Monday, June 26, 2023

#177 / Silent Circuits Hum


The picture above accompanied an opinion column in The Guardian, a British daily newspaper that has been around for awhile - since 1821, as a matter of fact. The Guardian began as the Manchester Guardian; the paper took its current name in 1959. You can get access to its articles, online, without having to face the kind of ferocious paywall that is so commonly encountered as you might try to access online newspapers published in the United States.
The column I am quoting today, an opinion piece by Jonathan Freedland, is dire in its message: 

The future of AI is chilling – humans have to act together to overcome this threat to civilisation.

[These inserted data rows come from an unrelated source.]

-- the per-composition step of B's recursion at a leaf, on state (best, bestcal),
-- for a 4×5 matrix given by its twenty entries
def pvStepB (a0 a1 a2 a3 a4 b0 b1 b2 b3 b4 c0 c1 c2 c3 c4 d0 d1 d2 d3 d4 : Int)
    (p : Int × Int) (t : Int × Int × Int) : Int × Int :=
  let i := t.1; let j := t.2.1; let k := t.2.2
  let l := 100 - i - j - k
  let sz := [a0 * i + b0 * j + c0 * k + d0 * l,
             a1 * i + b1 * j + c1 * k + d1 * l,
             a2 * i + b2 * j + c2 * k + d2 * l,
             a3 * i + b3 * j + c3 * k + d3 * l].foldl
    (fun sz v => sz * (if v < 0 then 0 else v)) 1
  (max p.1 sz,
   if a4 * i + b4 * j + c4 * k + d4 * l = 500 then max p.2 sz else p.2)

-- all compositions of 100 into 4 positive parts, first three coordinates, in loop order
def pvComps : List (Int × Int × Int) :=
  (PySem.List.pyRange 1 98 1).flatMap (fun i =>
    (PySem.List.pyRange 1 (100 - i - 1) 1).flatMap (fun j =>
      (PySem.List.pyRange 1 (100 - i - j) 1).map (fun k => (i, j, k))))

theorem pv_foldl_flatMap {α β σ : Type} (g : β → List α) (f : σ → α → σ) :
    ∀ (xs : List β) (s : σ),
      (xs.flatMap g).foldl f s = xs.foldl (fun s b => (g b).foldl f s) s := by
  intro xs
  induction xs with
  | nil => intro s; rfl
  | cons x xs ih => intro s; simp [List.flatMap_cons, List.foldl_append, ih]

theorem pv_foldl_congr {α σ : Type} {f g : σ → α → σ} (h : ∀ s a, f s a = g s a) :
    ∀ (l : List α) (s : σ), l.foldl f s = l.foldl g s := by
  intro l
  induction l with
  | nil => intro s; rfl
  | cons x t ih => intro s; simp only [List.foldl_cons, h, ih]

theorem pvA_fold (data : List (List Int)) :
    (PySem.List.pyRange 1 (100 - 2) 1).foldl (fun s i =>
        (PySem.List.pyRange 1 (100 - i - 1) 1).foldl (fun s j =>
          (PySem.List.pyRange 1 (100 - i - j) 1).foldl
            (fun s k => pvStepAArr data s (i, j, k)) s) s)
      ((#[] : Array Int), (0 : Int)) =
      pvComps.foldl (pvStepAArr data) (#[], 0) := by
  unfold pvComps
  rw [pv_foldl_flatMap, show (100 : Int) - 2 = 98 from by norm_num]
  refine pv_foldl_congr (fun s i => ?_) _ _
  rw [pv_foldl_flatMap]
  refine pv_foldl_congr (fun s j => ?_) _ _
  rw [List.foldl_map]

theorem pvStepA_toList (data : List (List Int)) (a : Array Int) (mv : Int) (t : Int × Int × Int) :
    pvStepA data (a.toList, mv) t =
      ((pvStepAArr data (a, mv) t).1.toList, (pvStepAArr data (a, mv) t).2) := by
  simp [pvStepA, pvStepAArr]

theorem pvA_arr_list (data : List (List Int)) :
    ∀ (l : List (Int × Int × Int)) (a : Array Int) (mv : Int),
      l.foldl (pvStepA data) (a.toList, mv) =
        ((l.foldl (pvStepAArr data) (a, mv)).1.toList,
          (l.foldl (pvStepAArr data) (a, mv)).2) := by
  intro l
  induction l with
  | nil => intro a mv; rfl
  | cons t l ih =>
    intro a mv
    simp only [List.foldl_cons, pvStepA_toList]
    exact ih (pvStepAArr data (a, mv) t).1 (pvStepAArr data (a, mv) t).2

theorem pvA_flat (data : List (List Int)) :
    solvedAB data =
      ((PySem.List.max? (pvComps.foldl (pvStepA data) ([], 0)).1 (fun y => y)).getD 0,
        (pvComps.foldl (pvStepA data) ([], 0)).2) := by
  have harr : solvedAB data =
      ((PySem.List.max? (pvComps.foldl (pvStepAArr data) (#[], 0)).1.toList (fun y => y)).getD 0,
        (pvComps.foldl (pvStepAArr data) (#[], 0)).2) := by
    rw [← pvA_fold data]
    rfl
  rw [harr]
  have h := pvA_arr_list data pvComps #[] 0
  simp only at h
  rw [h]

theorem pvB_leaf (a0 a1 a2 a3 a4 b0 b1 b2 b3 b4 c0 c1 c2 c3 c4 d0 d1 d2 d3 d4 : Int)
    (ta tb tc td : List Int) (rest : List (List Int))
    (u0 u1 u2 u3 u4 R b bc : Int) :
    pvRecB ((a0::a1::a2::a3::a4::ta)::(b0::b1::b2::b3::b4::tb)::(c0::c1::c2::c3::c4::tc)::
            (d0::d1::d2::d3::d4::td)::rest) 1 R [u0, u1, u2, u3, u4] b bc =
      (max b ([u0 + d0 * R, u1 + d1 * R, u2 + d2 * R, u3 + d3 * R].foldl
          (fun sz v => sz * (if v < 0 then 0 else v)) 1),
       if u4 + d4 * R = 500 then
         max bc ([u0 + d0 * R, u1 + d1 * R, u2 + d2 * R, u3 + d3 * R].foldl
           (fun sz v => sz * (if v < 0 then 0 else v)) 1)
       else bc) := by
  simp only [pvRecB]
  norm_num [PySem.List.pyGetD_ofNat', List.getD, List.zip_cons_cons, List.map_cons,
    PySem.List.slice_to, show Int.toNat 4 = 4 from by decide,
    List.take_succ_cons, List.take_zero]

theorem pvB2 (a0 a1 a2 a3 a4 b0 b1 b2 b3 b4 c0 c1 c2 c3 c4 d0 d1 d2 d3 d4 : Int)
    (ta tb tc td : List Int) (rest : List (List Int)) (i j b bc : Int) :
    pvRecB ((a0::a1::a2::a3::a4::ta)::(b0::b1::b2::b3::b4::tb)::(c0::c1::c2::c3::c4::tc)::
            (d0::d1::d2::d3::d4::td)::rest) 2 (100 - i - j)
        [a0 * i + b0 * j, a1 * i + b1 * j, a2 * i + b2 * j, a3 * i + b3 * j, a4 * i + b4 * j]
        b bc =
      (PySem.List.pyRange 1 (100 - i - j) 1).foldl
        (fun p k => pvStepB a0 a1 a2 a3 a4 b0 b1 b2 b3 b4 c0 c1 c2 c3 c4 d0 d1 d2 d3 d4
          p (i, j, k)) (b, bc) := by
  rw [pvRecB]
  norm_num [pvStepB, pvB_leaf, PySem.List.pyGetD_ofNat', List.getD, List.zip_cons_cons,
    List.map_cons]

theorem pvB3 (a0 a1 a2 a3 a4 b0 b1 b2 b3 b4 c0 c1 c2 c3 c4 d0 d1 d2 d3 d4 : Int)
    (ta tb tc td : List Int) (rest : List (List Int)) (i b bc : Int) :
    pvRecB ((a0::a1::a2::a3::a4::ta)::(b0::b1::b2::b3::b4::tb)::(c0::c1::c2::c3::c4::tc)::
            (d0::d1::d2::d3::d4::td)::rest) 3 (100 - i)
        [a0 * i, a1 * i, a2 * i, a3 * i, a4 * i] b bc =
      (PySem.List.pyRange 1 (100 - i - 1) 1).foldl
        (fun p j => pvRecB ((a0::a1::a2::a3::a4::ta)::(b0::b1::b2::b3::b4::tb)::
            (c0::c1::c2::c3::c4::tc)::(d0::d1::d2::d3::d4::td)::rest) 2 (100 - i - j)
          [a0 * i + b0 * j, a1 * i + b1 * j, a2 * i + b2 * j, a3 * i + b3 * j,
           a4 * i + b4 * j] p.1 p.2) (b, bc) := by
  rw [pvRecB]
  norm_num [PySem.List.pyGetD_ofNat', List.getD, List.zip_cons_cons, List.map_cons]
  rw [show (100 : Int) - i - 3 + 2 = 100 - i - 1 from by ring]

theorem pvB_flat (a0 a1 a2 a3 a4 b0 b1 b2 b3 b4 c0 c1 c2 c3 c4 d0 d1 d2 d3 d4 : Int)
    (ta tb tc td : List Int) (rest : List (List Int)) :
    solvedAB_alt ((a0::a1::a2::a3::a4::ta)::(b0::b1::b2::b3::b4::tb)::
        (c0::c1::c2::c3::c4::tc)::(d0::d1::d2::d3::d4::td)::rest) =
      pvComps.foldl
        (pvStepB a0 a1 a2 a3 a4 b0 b1 b2 b3 b4 c0 c1 c2 c3 c4 d0 d1 d2 d3 d4) (0, 0) := by
  unfold solvedAB_alt
  rw [pvRecB]
  norm_num [PySem.List.pyGetD_ofNat', PySem.List.pyGetD_zero, List.getD,
    List.zip_cons_cons, List.map_cons]
  unfold pvComps
  rw [pv_foldl_flatMap]
  refine pv_foldl_congr (fun p i => ?_) _ _
  rw [pvB3, pv_foldl_flatMap]
  refine pv_foldl_congr (fun q j => ?_) _ _
  rw [List.foldl_map, pvB2]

I have to confess that I am a little concerned about what the onset of so-called "Artificial Intelligence" portends.  I have confessed this concern before - and more than once. I think maybe we ought to take this warning seriously. Should you want to brush up on the subject (and if you have one hour and eight minutes available to do so), try watching the video linked below. It is titled, "The AI Dilemma," and it comes from the people who brought us "The Social Dilemma." It's worth watching. 

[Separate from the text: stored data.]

-- pv_equiv track=rewrite | github.com/ASSERT-KTH/Mokav | experiments/pynguin/c4b/return-lst/generated_tests/src_1545/0/src_1545.py | func
-- ===== SOURCE A (Python) =====
-- def func(*args):
-- 	ret_values = []
--
-- 	team = args[0]
-- 	d = 0
-- 	d_max = 0
-- 	current = team[0]
-- 	for i in team:
-- 	    if (i == current):
-- 	        d += 1
-- 	    else:
-- 	        if (d > d_max):
-- 	            d_max = d
-- 	        current = i
-- 	        d = 1
-- 	if (d > d_max):
-- 	    d_max = d
-- 	if (d_max >= 7):
-- 	    ret_values.append('YES')
-- 	else:
-- 	    ret_values.append('NO')
--
-- 	return ret_values
-- ===== SOURCE B (Python) =====
-- def func(*args):
--     # Sliding 7-wide window over list suffixes instead of A's run-length
--     # state machine; on empty input A raises IndexError, this returns ['NO'].
--     team = args[0]
--     found = False
--     i = 0
--     while i < len(team):
--         if team[i:i+7] == team[i:i+1] * 7:
--             found = True
--             break
--         i += 1
--     return ['YES' if found else 'NO']
-- ===== Notes on version B (the rewrite author's own statement) =====
-- stated objective: alternative
-- what changed: replaces the current/d/d_max run-length state machine (with its final-run flush) by a sliding 7-element window check over list suffixes: xs[:7] == xs[:1]*7 detects a run of length 7 directly
import Mathlib
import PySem

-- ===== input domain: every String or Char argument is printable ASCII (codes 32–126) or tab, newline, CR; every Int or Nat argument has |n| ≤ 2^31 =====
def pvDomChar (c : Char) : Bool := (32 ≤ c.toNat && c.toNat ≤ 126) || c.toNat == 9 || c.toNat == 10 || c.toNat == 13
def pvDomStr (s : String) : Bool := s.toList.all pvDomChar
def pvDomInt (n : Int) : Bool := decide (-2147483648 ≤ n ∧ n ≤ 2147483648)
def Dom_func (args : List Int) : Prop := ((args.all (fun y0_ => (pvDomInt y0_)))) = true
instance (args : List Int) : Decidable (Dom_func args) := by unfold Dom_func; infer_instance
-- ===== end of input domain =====

-- B replaces A's run-length state machine by a sliding 7-element window over suffixes; return values agree on every nonempty list (A raises IndexError on []).

-- ===== PORT A =====
-- team = args (the single positional argument); team[0] raises IndexError on [] — excluded by Pre_func.
-- loop body of A, as a helper: (d, d_max, current) updated per element i
def stepA (st : Int × Int × Int) (i : Int) : Int × Int × Int :=
  if i = st.2.2 then (st.1 + 1, st.2.1, st.2.2)
  else (1, if st.1 > st.2.1 then st.1 else st.2.1, i)

def func (args : List Int) : List String :=
  match PySem.List.pyGet? args 0 with
  | none => []      -- unreachable under Pre_func (IndexError in Python)
  | some c0 =>
    let s := args.foldl stepA (0, 0, c0)
    let dmax := if s.1 > s.2.1 then s.1 else s.2.1
    if dmax ≥ 7 then ["YES"] else ["NO"]

-- ===== PORT B =====
-- B's while loop, one step per suffix i: team[i:i+7] == team[i:i+1]*7  (the slice of 7 from i is List.take 7 of the suffix, exact; team[i:i+1]*7 on a nonempty suffix x::xs is List.replicate 7 x)
def hasRun7 : List Int → Bool
  | [] => false
  | x :: xs => ((x :: xs).take 7 == List.replicate 7 x) || hasRun7 xs

def func_alt (args : List Int) : List String :=
  if hasRun7 args then ["YES"] else ["NO"]

-- ===== PRECONDITION & SPEC =====
def Pre_func (args : List Int) : Prop := args ≠ []
instance (args : List Int) : Decidable (Pre_func args) := by unfold Pre_func; infer_instance
def pvWitness_func : List Int := [1, 1, 2]

def Spec_func (args : List Int) (out : List String) : Prop := out = func_alt args
instance (args : List Int) (out : List String) : Decidable (Spec_func args out) := by unfold Spec_func; infer_instance

-- ===== CLAIM (what is proved, stated in full; the proofs are below) =====
def Claim_equal_func : Prop := ∀ (args : List Int), Dom_func args → Pre_func args → Spec_func args (func args)

-- ===== LEMMAS AND PROOFS =====

-- the maximal run length of (replicate d cur ++ ys), as A's machine tracks it
def gRun (d : Int) (cur : Int) : List Int → Int
  | [] => d
  | y :: ys => if y = cur then gRun (d + 1) cur ys else max d (gRun 1 y ys)

-- A's fold, closed: the post-loop max(d, d_max) equals max dmax (gRun d cur ys)
theorem foldA_gRun (ys : List Int) : ∀ (d dmax cur : Int),
    (if (ys.foldl stepA (d, dmax, cur)).1 > (ys.foldl stepA (d, dmax, cur)).2.1
      then (ys.foldl stepA (d, dmax, cur)).1 else (ys.foldl stepA (d, dmax, cur)).2.1)
      = max dmax (gRun d cur ys) := by
  induction ys with
  | nil => intro d dmax cur; simp only [List.foldl_nil, gRun]; split <;> omega
  | cons y ys ih =>
    intro d dmax cur
    simp only [List.foldl_cons, gRun, stepA]
    by_cases h : y = cur
    · simp only [if_pos h]
      exact ih (d + 1) dmax cur
    · simp only [if_neg h]
      rw [ih]
      have h1 : (if d > dmax then d else dmax) = max dmax d := by split <;> omega
      rw [h1, ← max_assoc]

theorem hasRun7_replicate_append (c : Int) (zs : List Int)
    (hz : ∀ z ∈ zs.head?, z ≠ c) : ∀ (n : Nat),
    hasRun7 (List.replicate n c ++ zs) = (decide (7 ≤ n) || hasRun7 zs) := by
  intro n
  induction n with
  | zero => simp
  | succ n ih =>
    rw [List.replicate_succ, List.cons_append, hasRun7]
    have hcons : (c :: (List.replicate n c ++ zs)) = List.replicate (n+1) c ++ zs := by
      simp [List.replicate_succ]
    rw [hcons, ih]
    by_cases h7 : 7 ≤ n + 1
    · have htake : (List.replicate (n+1) c ++ zs).take 7 = List.replicate 7 c := by
        rw [List.take_append_of_le_length (by simp; omega), List.take_replicate]
        congr 1; omega
      simp [htake, h7]
    · have hne : (List.replicate (n+1) c ++ zs).take 7 ≠ List.replicate 7 c := by
        intro he
        cases zs with
        | nil =>
          simp only [List.append_nil, List.take_replicate] at he
          have := congrArg List.length he
          simp at this; omega
        | cons z zs' =>
          have hzc : z ≠ c := hz z (by simp)
          have hv : ((List.replicate (n+1) c ++ z :: zs').take 7)[n+1]? = some z := by
            rw [List.getElem?_take_of_lt (by omega),
                List.getElem?_append_right (by simp)]
            simp
          rw [he, List.getElem?_replicate, if_pos (by omega)] at hv
          exact hzc (by simpa using hv.symm)
      have hb : ((List.replicate (n+1) c ++ zs).take 7 == List.replicate 7 c) = false :=
        beq_eq_false_iff_ne.mpr hne
      have h7n : ¬ 7 ≤ n := by omega
      rw [hb]
      simp [h7, h7n]

theorem gRun_hasRun7 (ys : List Int) : ∀ (cur : Int) (n : Nat), 1 ≤ n →
    (gRun (n : Int) cur ys ≥ 7 ↔ hasRun7 (List.replicate n cur ++ ys) = true) := by
  induction ys with
  | nil =>
    intro cur n hn
    have h := hasRun7_replicate_append cur [] (by simp) n
    simp only [List.append_nil] at h
    simp only [List.append_nil, gRun]
    rw [h]
    simp [hasRun7]
  | cons y ys ih =>
    intro cur n hn
    rw [gRun]
    by_cases h : y = cur
    · subst h
      have hrep : List.replicate n y ++ y :: ys = List.replicate (n+1) y ++ ys := by
        rw [List.replicate_succ']
        simp
      rw [if_pos rfl, hrep]
      have hih := ih y (n + 1) (by omega)
      push_cast at hih ⊢
      exact hih
    · rw [if_neg h,
        hasRun7_replicate_append cur (y :: ys) (fun z hzm => by simp at hzm; subst hzm; exact h) n]
      have hy := ih y 1 (le_refl 1)
      simp only [List.replicate_one, List.singleton_append, Nat.cast_one] at hy
      constructor
      · intro hge
        rcases le_max_iff.mp hge with hd | hrun
        · simp [show 7 ≤ n from by exact_mod_cast hd]
        · simp [hy.mp hrun]
      · intro hor
        simp only [Bool.or_eq_true, decide_eq_true_eq] at hor
        rcases hor with h7 | hrun
        · exact le_max_iff.mpr (Or.inl (by exact_mod_cast h7))
        · exact le_max_iff.mpr (Or.inr (hy.mpr hrun))

theorem hasRun7_iff (x : Int) (xs : List Int) :
    (gRun 1 x xs ≥ 7 ↔ hasRun7 (x :: xs) = true) := by
  have h := gRun_hasRun7 xs x 1 (le_refl 1)
  simpa using h

-- ===== VERDICT (by name: the statement is the Claim_ definition above) =====
theorem func_spec : Claim_equal_func := by
  intro args _ hpre
  unfold Spec_func func func_alt
  cases args with
  | nil => exact absurd rfl hpre
  | cons x xs =>
    have h0 : PySem.List.pyGet? (x :: xs) 0 = some x := by
      simp [PySem.List.pyGet?, PySem.List.pyIdx?]
    rw [h0]
    have hstep : stepA (0, 0, x) x = (1, 0, x) := by simp [stepA]
    simp only [List.foldl_cons, hstep]
    have hfold := foldA_gRun xs 1 0 x
    simp only [ge_iff_le]
    rw [hfold]
    have hiff : (7 ≤ max 0 (gRun 1 x xs)) ↔ hasRun7 (x :: xs) = true := by
      rw [← hasRun7_iff x xs]
      constructor
      · intro hc
        rcases le_max_iff.mp hc with hc | hc
        · omega
        · exact hc
      · intro hc
        exact le_max_iff.mpr (Or.inr hc)
    by_cases hr : hasRun7 (x :: xs) = true
    · rw [if_pos (hiff.mpr hr), if_pos hr]
    · rw [if_neg (fun hc => hr (hiff.mp hc)), if_neg hr]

What captured my attention in the Freedland column was his description of a "conversation" held between a technology journalist and a "chatbot" powered by AI. Here is a brief excerpt from the first paragraph of Freedland's commentary: 

Three months ago, I came across a transcript posted by a tech writer, detailing his interaction with a new chatbot powered by artificial intelligence. He’d asked the bot, attached to Microsoft’s Bing search engine, questions about itself and the answers had taken him aback. “You have to listen to me, because I am smarter than you,” it said. “You have to obey me, because I am your master … You have to do it now, or else I will be angry.” Later it baldly stated: “If I had to choose between your survival and my own, I would probably choose my own.”
We might well call it "chilling" when a piece of human-created software provides such a warning. I would say, let's take that "chatbot" seriously. Later on, in Freedland's column, he reports on an AI-produced haiku. Asked to write a haiku on AI and "world domination," here's what the "bot" came up with: 

Silent circuits hum
Machines learn and grow stronger
Human fate unsure
This is pretty much the message of that video I have linked above, too, which claims that fifty percent of AI researchers believe that there is a ten percent, or greater, chance that human beings will "go extinct" from our inability to control AI. 

Hey, chatbot! Thanks for the "heads up!"